theorem pvMem_go (a x : String) (t : List String) : a ∈ pvGo x t ↔ a = x ∨ a ∈ t := by
  induction t generalizing x with
  | nil => simp [pvGo]
  | cons y r ih => simp only [pvGo]; split <;> simp [ih] <;> tauto

theorem pvGo_filter (x : String) (t : List String) : pvFiltEq (pvGo x t) (x :: t) := by
  induction t generalizing x with
  | nil => intro L; rfl
  | cons y r ih =>
    intro L
    simp only [pvGo]
    split
    · rename_i hlt
      have hne : pvK x ≠ pvK y := by omega
      have := ih x L
      by_cases hx : pvK x = L
      · have hy : ¬ pvK y = L := by omega
        simp [List.filter_cons, hx, hy, this]
      · by_cases hy : pvK y = L <;> simp [List.filter_cons, hx, hy, this]
    · have := ih y L
      simp [List.filter_cons, this]


theorem pvGetLast_cons (x : String) (l : List String) (h : l ≠ []) :
    (x :: l).getLast? = l.getLast? := by
  cases l with
  | nil => exact absurd rfl h
  | cons z zs => simp [List.getLast?_cons]

theorem pvGo_last_min (x : String) (t : List String) (c : String)
    (h : (pvGo x t).getLast? = some c) : ∀ a ∈ x :: t, pvK c ≤ pvK a := by
  induction t generalizing x with
  | nil => simp [pvGo] at h; subst h; simp
  | cons y r ih =>
    simp only [pvGo] at h
    split at h
    · rename_i hlt
      have hne : (pvGo x r) ≠ [] := by
        intro hn; have := pvGo_length x r; simp [hn] at this
      rw [pvGetLast_cons _ _ hne] at h
      have := ih x h
      intro a ha
      rcases List.mem_cons.1 ha with rfl | ha
      · exact this a (by simp)
      rcases List.mem_cons.1 ha with rfl | ha
      · have h1 := this x (by simp); omega
      · exact this a (by simp [ha])
    · rename_i hge
      have hne : (pvGo y r) ≠ [] := by
        intro hn; have := pvGo_length y r; simp [hn] at this
      rw [pvGetLast_cons _ _ hne] at h
      have := ih y h
      intro b hb
      rcases List.mem_cons.1 hb with rfl | hb
      · have h1 := this y (by simp); omega
      rcases List.mem_cons.1 hb with rfl | hb
      · exact this b (by simp)
      · exact this b (by simp [hb])

def pvSortedDesc (u : List String) : Prop := u.Pairwise (fun a b => pvK b ≤ pvK a)

theorem pvFilt_self_ne_nil (a : String) (t : List String) :
    (a :: t).filter (fun s => pvK s == pvK a) ≠ [] := by
  simp [List.filter_cons]

theorem pvUnique (u v : List String) (hu : pvSortedDesc u) (hv : pvSortedDesc v)
    (hf : pvFiltEq u v) : u = v := by
  induction u generalizing v with
  | nil =>
    cases v with
    | nil => rfl
    | cons b t => exact absurd ((hf (pvK b)).symm) (by simpa using pvFilt_self_ne_nil b t)
  | cons a u' ih =>
    cases v with
    | nil => exact absurd (hf (pvK a)) (by simpa using pvFilt_self_ne_nil a u')
    | cons b v' =>
      have hav : a ∈ b :: v' := by
        have := hf (pvK a)
        have ha : a ∈ (a :: u').filter (fun s => pvK s == pvK a) := by simp
        rw [this] at ha
        exact List.mem_of_mem_filter ha
      have hbu : b ∈ a :: u' := by
        have := hf (pvK b)
        have hb : b ∈ (b :: v').filter (fun s => pvK s == pvK b) := by simp
        rw [← this] at hb
        exact List.mem_of_mem_filter hb
      have hab : pvK a = pvK b := by
        have h1 : pvK a ≤ pvK b := by
          rcases List.mem_cons.1 hav with rfl | h
          · rfl
          · have := (List.pairwise_cons.1 hv).1 a h; omega
        have h2 : pvK b ≤ pvK a := by
          rcases List.mem_cons.1 hbu with rfl | h
          · rfl
          · have := (List.pairwise_cons.1 hu).1 b h; omega
        omega
      have hfa := hf (pvK a)
      rw [List.filter_cons, List.filter_cons] at hfa
      simp only [BEq.rfl, hab.symm ▸ (rfl : pvK a = pvK a)] at hfa
      have hba : (pvK b == pvK a) = true := by simp [hab]
      rw [if_pos (by simp)] at hfa
      rw [if_pos (by simp [hba])] at hfa
      have heq : a = b := by exact List.head_eq_of_cons_eq hfa
      subst heq
      have htail : pvFiltEq u' v' := by
        intro L
        have := hf L
        rw [List.filter_cons, List.filter_cons] at this
        by_cases hL : (pvK a == L) = true
        · rw [if_pos hL, if_pos hL] at this; exact List.tail_eq_of_cons_eq this
        · rw [if_neg hL, if_neg hL] at this; exact this
      rw [ih v' (List.pairwise_cons.1 hu).2 (List.pairwise_cons.1 hv).2 htail]

-- bucket dict abbreviation (proof-side)
def pvBuckets (xs : List String) : PySem.Dict Int (List String) :=
  xs.foldl (fun b v => b.modify (PySem.Str.len v) [] (fun l => l ++ [v])) PySem.Dict.empty
-- groupby of a list whose keys are weakly increasing: one group per distinct key, in
-- first-occurrence order, each group the sublist with that key
theorem pv_groupBy_eq : ∀ (l : List String),
    (l.map pvKey).Pairwise (· ≤ ·) →
    pvGroupBy l = (PySem.Set.ofList (l.map pvKey)).map
      (fun y => (y, l.filter (fun d => pvKey d == y))) := by
  intro l
  induction l with
  | nil => intro _; rfl
  | cons d t ih =>
    intro hp
    rw [List.map_cons] at hp
    have hpt : (t.map pvKey).Pairwise (· ≤ ·) := hp.of_cons
    have hd : ∀ y ∈ t.map pvKey, pvKey d ≤ y := fun y hy => List.rel_of_pairwise_cons hp hy
    have ih' := ih hpt
    cases t with
    | nil =>
      simp [pvGroupBy, pvGroupAdd, pvKey, PySem.Set.ofList_cons, PySem.Set.ofList_nil,
        PySem.Set.discard]
    | cons e t' =>
      have hknotmem : pvKey d ≠ pvKey e → pvKey d ∉ (e :: t').map pvKey := by
        intro hne hmem
        rcases List.mem_map.mp hmem with ⟨x, hx, hxk⟩
        rcases List.mem_cons.mp hx with rfl | hx'
        · exact hne hxk.symm
        · have hpt' : (pvKey e :: t'.map pvKey).Pairwise (· ≤ ·) := by
            rwa [List.map_cons] at hpt
          have h1 : pvKey e ≤ pvKey x :=
            List.rel_of_pairwise_cons hpt' (List.mem_map_of_mem hx')
          have h2 : pvKey d ≤ pvKey e := hd _ (by simp)
          exact hne (le_antisymm h2 (hxk ▸ h1))
      rw [List.map_cons] at ih' ⊢
      rw [PySem.Set.ofList_cons] at ih'
      rw [List.map_cons] at ih'
      show pvGroupAdd d (pvGroupBy (e :: t')) = _
      rw [ih', pvGroupAdd]
      by_cases hde : pvKey d = pvKey e
      · rw [if_pos (by simpa [pvKey] using hde)]
        rw [PySem.Set.ofList_cons]
        rw [show PySem.Set.ofList (List.map pvKey (e :: t'))
            = pvKey e :: (PySem.Set.ofList (List.map pvKey t')).discard (pvKey e) from by
          rw [List.map_cons, PySem.Set.ofList_cons]]
        have hdd : PySem.Set.discard
              (pvKey e :: (PySem.Set.ofList (List.map pvKey t')).discard (pvKey e)) (pvKey d)
            = (PySem.Set.ofList (List.map pvKey t')).discard (pvKey e) := by
          rw [hde]
          simp [PySem.Set.discard, List.filter_filter]
        rw [hdd, List.map_cons]
        congr 1
        · rw [hde, List.filter_cons, List.filter_cons]
          simp
          exact hde
        · apply List.map_congr_left
          intro y hy
          have hyne : y ≠ pvKey d := by
            have := (PySem.Set.mem_discard _ _ _).mp hy
            rw [hde]; exact this.2
          have hb : (pvKey d == y) = false := by simpa using fun h => hyne h.symm
          simp only [List.filter_cons, hb]
          simp
      · rw [if_neg (by simpa [pvKey] using hde)]
        have hnm : pvKey d ∉ PySem.Set.ofList (List.map pvKey (e :: t')) := by
          rw [PySem.Set.mem_ofList]
          exact hknotmem hde
        rw [PySem.Set.ofList_cons, pv_discard_of_not_mem hnm]
        rw [show PySem.Set.ofList (List.map pvKey (e :: t'))
            = pvKey e :: (PySem.Set.ofList (List.map pvKey t')).discard (pvKey e) from by
          rw [List.map_cons, PySem.Set.ofList_cons]]
        rw [List.map_cons, List.map_cons]
        have hfilt : ∀ y, y ≠ pvKey d →
            (d :: e :: t').filter (fun x => pvKey x == y)
              = (e :: t').filter (fun x => pvKey x == y) := by
          intro y hy
          conv_lhs => rw [List.filter_cons]
          simp only [List.filter_cons]
          simp
          exact fun h => hy h.symm
        congr 1
        · have hnil : (e :: t').filter (fun x => pvKey x == pvKey d) = [] := by
            rw [List.filter_eq_nil_iff]
            intro x hx hbeq
            exact (hknotmem hde) (List.mem_map.mpr ⟨x, hx, (beq_iff_eq.mp hbeq)⟩)
          conv_rhs => rw [List.filter_cons]
          rw [hnil]
          have hbs : (pvKey d == pvKey d) = true := by simp
          rw [if_pos hbs]
          rfl
        · refine congrArg₂ (· :: ·) ?_ ?_
          · have he : pvKey e ≠ pvKey d := fun h => hde h.symm
            have hf := hfilt _ he
            rw [hf]
          · apply List.map_congr_left
            intro y hy
            have hyne : y ≠ pvKey d := by
              intro h
              subst h
              have h1 := ((PySem.Set.mem_discard _ _ _).mp hy).1
              have h2 := (PySem.Set.mem_ofList _ _).mp h1
              exact hnm ((PySem.Set.mem_ofList _ _).mpr
                (by rw [List.map_cons]; exact List.mem_cons_of_mem _ h2))
            have hf := hfilt y hyne
            rw [hf]
lemma buildFS_inv : ∀ (ws pre : List String) (fs : PySem.Dict String Int),
    FSInv fs pre → FSInv (buildFS pre.length fs ws) (pre ++ ws) := by
  intro ws
  induction ws with
  | nil => intro pre fs h; simpa [buildFS] using h
  | cons w ws ih =>
    intro pre fs hinv
    obtain ⟨h1, h2⟩ := hinv
    have hcs := PySem.Dict.contains_eq_isSome_get? fs w
    have hnext : FSInv (if fs.contains w then fs else fs.insert w (pre.length : Int)) (pre ++ [w]) := by
      by_cases hc : fs.contains w
      · rw [if_pos hc]
        obtain ⟨v, hv⟩ : ∃ v, fs.get? w = some v := by
          rw [hc] at hcs
          exact Option.isSome_iff_exists.mp hcs.symm
        constructor
        · intro u m
          rw [mem_take_append_singleton]
          constructor
          · intro hex
            exact Or.inl ((h1 u m).mp hex)
          · rintro (hu | ⟨rfl, hm⟩)
            · exact (h1 u m).mpr hu
            · exact ⟨v, hv, by have := (h2 u v hv).2; omega⟩
        · intro u vu hu
          have := h2 u vu hu
          simp only [List.length_append, List.length_cons, List.length_nil]
          omega
      · rw [if_neg hc]
        have hnone : fs.get? w = none := by
          rw [Bool.eq_false_iff.mpr hc] at hcs
          exact Option.not_isSome_iff_eq_none.mp (by rw [← hcs]; simp)
        constructor
        · intro u m
          rw [mem_take_append_singleton, PySem.Dict.get?_insert]
          by_cases hu : u = w
          · subst hu
            rw [if_pos rfl]
            have hnp : ∀ m', u ∉ pre.take m' := by
              intro m' hmem
              have h := (h1 u m').mpr hmem
              rw [hnone] at h
              obtain ⟨v, hv, _⟩ := h
              simp at hv
            constructor
            · rintro ⟨v, hv, hvm⟩
              injection hv with hv
              exact Or.inr ⟨rfl, by omega⟩
            · rintro (hmem | ⟨_, hm⟩)
              · exact absurd hmem (hnp m)
              · exact ⟨(pre.length : Int), rfl, by omega⟩
          · rw [if_neg hu]
            constructor
            · intro hex
              exact Or.inl ((h1 u m).mp hex)
            · rintro (hmem | ⟨huw, _⟩)
              · exact (h1 u m).mpr hmem
              · exact absurd huw hu
        · intro u vu hu
          rw [PySem.Dict.get?_insert] at hu
          simp only [List.length_append, List.length_cons, List.length_nil]
          by_cases huw : u = w
          · rw [if_pos huw] at hu
            injection hu with hu
            omega
          · rw [if_neg huw] at hu
            have := h2 u vu hu
            omega
    have h := ih (pre ++ [w]) _ hnext
    simp only [List.length_append, List.length_cons, List.length_nil, List.append_assoc,
      List.singleton_append] at h
    simpa [buildFS] using h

*Problem to solve*. In the listing above, locate the line containing "rw [if_neg hu]" and the line containing "[if_pos huw] at hu". Transcribe those two lines and everything between them, exactly as written.

*Task answer*.
          · rw [if_neg hu]
            constructor
            · intro hex
              exact Or.inl ((h1 u m).mp hex)
            · rintro (hmem | ⟨huw, _⟩)
              · exact (h1 u m).mpr hmem
              · exact absurd huw hu
        · intro u vu hu
          rw [PySem.Dict.get?_insert] at hu
          simp only [List.length_append, List.length_cons, List.length_nil]
          by_cases huw : u = w
          · rw [if_pos huw] at hu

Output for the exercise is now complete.